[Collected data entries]

-- pv_equiv track=rewrite | github.com/Bjarni123/HR_24H | strjal_staerdfraedi/einstaklings_verkefni/einstaklingverkefni5/relations.py | composite_relations
-- ===== SOURCE A (Python) =====
-- def composite_relations(relation1, relation2):
--     # Create a list to hold values to return
--     return_value = list()
--
--     # Loop through the first relation
--     for relation1_element in relation1:
--
--         # Take the values and store them in variables
--         relation1_value1 = relation1_element[0]
--         relation1_value2 = relation1_element[1]
--
--         # Loop throught the second relation
--         for relation2_element in relation2:
--
--             # Store the necessary values
--             relation2_value1 = relation2_element[0]
--             relation2_value2 = relation2_element[1]
--
--             # If the last value in the first set is the same as the first in the second one...
--             if relation1_value2 == relation2_value1:
--                 # I create the tuple to append
--                 element_to_append = (relation1_value1, relation2_value2)
--                 # and if the tuple is not already in the list
--                 if element_to_append not in return_value:
--                     # I append it
--                     return_value.append(element_to_append)
--
--     # Then return the list of elements
--     return return_value
-- ===== SOURCE B (Python) =====
-- def composite_relations(relation1, relation2):
--     # Index relation2 by its first component: one pass, then O(1) lookups.
--     index = {}
--     for c, d in relation2:
--         index.setdefault(c, []).append(d)
--
--     seen = set()
--     return_value = []
--     for a, b in relation1:
--         for d in index.get(b, []):
--             pair = (a, d)
--             if pair not in seen:
--                 seen.add(pair)
--                 return_value.append(pair)
--     return return_value
-- ===== Notes on version B (the rewrite author's own statement) =====
-- stated objective: faster
-- what changed: Replaced the nested scan of relation2 plus list-membership dedup by a one-pass dict index of relation2 keyed on first component and a set for O(1) dedup.
import Mathlib
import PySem

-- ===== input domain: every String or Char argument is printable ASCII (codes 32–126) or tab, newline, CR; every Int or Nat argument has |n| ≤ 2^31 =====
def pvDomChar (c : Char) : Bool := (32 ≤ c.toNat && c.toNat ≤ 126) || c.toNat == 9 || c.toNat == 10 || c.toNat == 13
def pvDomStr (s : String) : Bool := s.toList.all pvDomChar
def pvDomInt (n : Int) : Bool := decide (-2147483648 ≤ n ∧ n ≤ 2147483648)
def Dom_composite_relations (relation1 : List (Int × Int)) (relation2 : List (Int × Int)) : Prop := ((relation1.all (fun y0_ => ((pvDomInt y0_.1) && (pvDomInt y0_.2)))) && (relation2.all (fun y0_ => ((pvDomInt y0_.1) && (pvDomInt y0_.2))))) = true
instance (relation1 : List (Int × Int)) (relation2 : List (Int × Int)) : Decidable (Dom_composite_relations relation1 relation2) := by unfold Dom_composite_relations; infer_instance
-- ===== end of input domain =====

-- B replaces A's nested rescan of relation2 and list-membership dedup by a dict index of
-- relation2 (built once) and a set for dedup: asymptotically faster, same output.


-- ===== PORT A =====
-- A: for each pair of relation1, scan all of relation2; append the composed pair if not already present.
def composite_relations (relation1 : List (Int × Int)) (relation2 : List (Int × Int)) : List (Int × Int) :=
  relation1.foldl (fun return_value p =>
    relation2.foldl (fun return_value q =>
      if p.2 == q.1 then
        if (p.1, q.2) ∈ return_value then return_value else return_value ++ [(p.1, q.2)]
      else return_value) return_value) []

-- ===== PORT B =====
-- B: index relation2 by first component (dict of lists), then one pass over relation1 with a seen-set.
def composite_relations_alt (relation1 : List (Int × Int)) (relation2 : List (Int × Int)) : List (Int × Int) :=
  let index : PySem.Dict Int (List Int) :=
    relation2.foldl (fun d q => d.modify q.1 [] (· ++ [q.2])) PySem.Dict.empty
  let st := relation1.foldl (fun st p =>
      (index.getD p.2 []).foldl (fun st d =>
        if (p.1, d) ∈ st.1 then st
        else (PySem.Set.add st.1 (p.1, d), st.2 ++ [(p.1, d)])) st)
    (([] : PySem.Set (Int × Int)), ([] : List (Int × Int)))
  st.2

-- ===== PRECONDITION & SPEC =====
def Spec_composite_relations (relation1 : List (Int × Int)) (relation2 : List (Int × Int)) (out : List (Int × Int)) : Prop := out = composite_relations_alt relation1 relation2
instance (relation1 : List (Int × Int)) (relation2 : List (Int × Int)) (out : List (Int × Int)) : Decidable (Spec_composite_relations relation1 relation2 out) := by unfold Spec_composite_relations; infer_instance

-- ===== CLAIM (what is proved, stated in full; the proofs are below) =====
def Claim_equal_composite_relations : Prop := ∀ (relation1 : List (Int × Int)) (relation2 : List (Int × Int)), Dom_composite_relations relation1 relation2 → Spec_composite_relations relation1 relation2 (composite_relations relation1 relation2)

-- ===== LEMMAS AND PROOFS =====

-- A's inner scan of relation2 equals a dedup-append fold over just the matching second components.
theorem innerA_eq_matched (r2 : List (Int × Int)) (a b : Int) :
    ∀ acc : List (Int × Int),
      r2.foldl (fun acc q =>
        if b == q.1 then
          if (a, q.2) ∈ acc then acc else acc ++ [(a, q.2)]
        else acc) acc
      = ((r2.filter (fun q => q.1 == b)).map (·.2)).foldl
          (fun acc d => if (a, d) ∈ acc then acc else acc ++ [(a, d)]) acc := by
  induction r2 with
  | nil => intro acc; rfl
  | cons q r2 ih =>
    intro acc
    simp only [List.foldl, List.filter_cons]
    by_cases h : q.1 = b
    · have hb : (b == q.1) = true := by simp [h]
      have hb' : (q.1 == b) = true := by simp [h]
      rw [hb, hb']
      simp only [if_true, List.map_cons, List.foldl_cons]
      exact ih _
    · have hb : (b == q.1) = false := by simp [Ne.symm h]
      have hb' : (q.1 == b) = false := by simp [h]
      rw [hb, hb']
      simp only [if_false, Bool.false_eq_true]
      exact ih _

-- B's state invariant: seen-set and output list have the same members, and the output column
-- of B's fold computes exactly A's dedup-append fold.
theorem inner_state (lst : List Int) (a : Int) :
    ∀ (s o : List (Int × Int)), (∀ x, x ∈ s ↔ x ∈ o) →
      ((lst.foldl (fun st d =>
          if (a, d) ∈ st.1 then st
          else (PySem.Set.add st.1 (a, d), st.2 ++ [(a, d)])) (s, o)).2
        = lst.foldl (fun acc d => if (a, d) ∈ acc then acc else acc ++ [(a, d)]) o)
      ∧ (∀ x, x ∈ (lst.foldl (fun st d =>
          if (a, d) ∈ st.1 then st
          else (PySem.Set.add st.1 (a, d), st.2 ++ [(a, d)])) (s, o)).1 ↔
            x ∈ (lst.foldl (fun st d =>
          if (a, d) ∈ st.1 then st
          else (PySem.Set.add st.1 (a, d), st.2 ++ [(a, d)])) (s, o)).2) := by
  induction lst with
  | nil => intro s o h; exact ⟨rfl, h⟩
  | cons d lst ih =>
    intro s o h
    by_cases hm : (a, d) ∈ s
    · have hmo : (a, d) ∈ o := (h _).mp hm
      simpa [List.foldl, hm, hmo] using ih s o h
    · have hmo : (a, d) ∉ o := fun hx => hm ((h _).mpr hx)
      have hinv : ∀ x, x ∈ PySem.Set.add s (a, d) ↔ x ∈ o ++ [(a, d)] := by
        intro x
        simp [PySem.Set.mem_add, h x, or_comm]
      simpa [List.foldl, hm, hmo] using ih (PySem.Set.add s (a, d)) (o ++ [(a, d)]) hinv

theorem outer_state (r1 : List (Int × Int)) (f : Int → List Int) :
    ∀ (s o : List (Int × Int)), (∀ x, x ∈ s ↔ x ∈ o) →
      (r1.foldl (fun st p =>
          (f p.2).foldl (fun st d =>
            if (p.1, d) ∈ st.1 then st
            else (PySem.Set.add st.1 (p.1, d), st.2 ++ [(p.1, d)])) st) (s, o)).2
        = r1.foldl (fun acc p =>
            (f p.2).foldl (fun acc d => if (p.1, d) ∈ acc then acc else acc ++ [(p.1, d)]) acc) o := by
  induction r1 with
  | nil => intro s o _; rfl
  | cons p r1 ih =>
    intro s o h
    have hst := inner_state (f p.2) p.1 s o h
    have hpair : (f p.2).foldl (fun st d =>
        if (p.1, d) ∈ st.1 then st
        else (PySem.Set.add st.1 (p.1, d), st.2 ++ [(p.1, d)])) (s, o)
        = ((((f p.2).foldl (fun st d =>
        if (p.1, d) ∈ st.1 then st
        else (PySem.Set.add st.1 (p.1, d), st.2 ++ [(p.1, d)])) (s, o)).1),
          (f p.2).foldl (fun acc d => if (p.1, d) ∈ acc then acc else acc ++ [(p.1, d)]) o) := by
      rw [← hst.1]
    simp only [List.foldl]
    rw [hpair]
    exact ih _ _ (by simpa [← hst.1] using hst.2)

-- ===== VERDICT (by name: the statement is the Claim_ definition above) =====
theorem composite_relations_spec : Claim_equal_composite_relations := by
  intro r1 r2 _
  unfold Spec_composite_relations composite_relations composite_relations_alt
  have hidx : ∀ b : Int,
      (r2.foldl (fun d q => d.modify q.1 [] (· ++ [q.2])) PySem.Dict.empty).getD b []
        = (r2.filter (fun q => q.1 == b)).map (·.2) := by
    intro b
    simpa using PySem.Dict.getD_foldl_modify_append r2 PySem.Dict.empty b
  simp only [hidx]
  rw [outer_state r1 (fun b => (r2.filter (fun q => q.1 == b)).map (·.2)) [] []
      (fun _ => Iff.rfl)]
  have hfun : (fun (acc : List (Int × Int)) (p : Int × Int) =>
      r2.foldl (fun acc q =>
        if p.2 == q.1 then
          if (p.1, q.2) ∈ acc then acc else acc ++ [(p.1, q.2)]
        else acc) acc)
      = (fun (acc : List (Int × Int)) (p : Int × Int) =>
        ((r2.filter (fun q => q.1 == p.2)).map (·.2)).foldl
          (fun acc d => if (p.1, d) ∈ acc then acc else acc ++ [(p.1, d)]) acc) := by
    funext acc p
    exact innerA_eq_matched r2 p.1 p.2 acc
  rw [hfun]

= Directions =
Your job is to copy out every line from the records above that has the word "String".

= Task output =
-- ===== input domain: every String or Char argument is printable ASCII (codes 32–126) or tab, newline, CR; every Int or Nat argument has |n| ≤ 2^31 =====
def pvDomStr (s : String) : Bool := s.toList.all pvDomChar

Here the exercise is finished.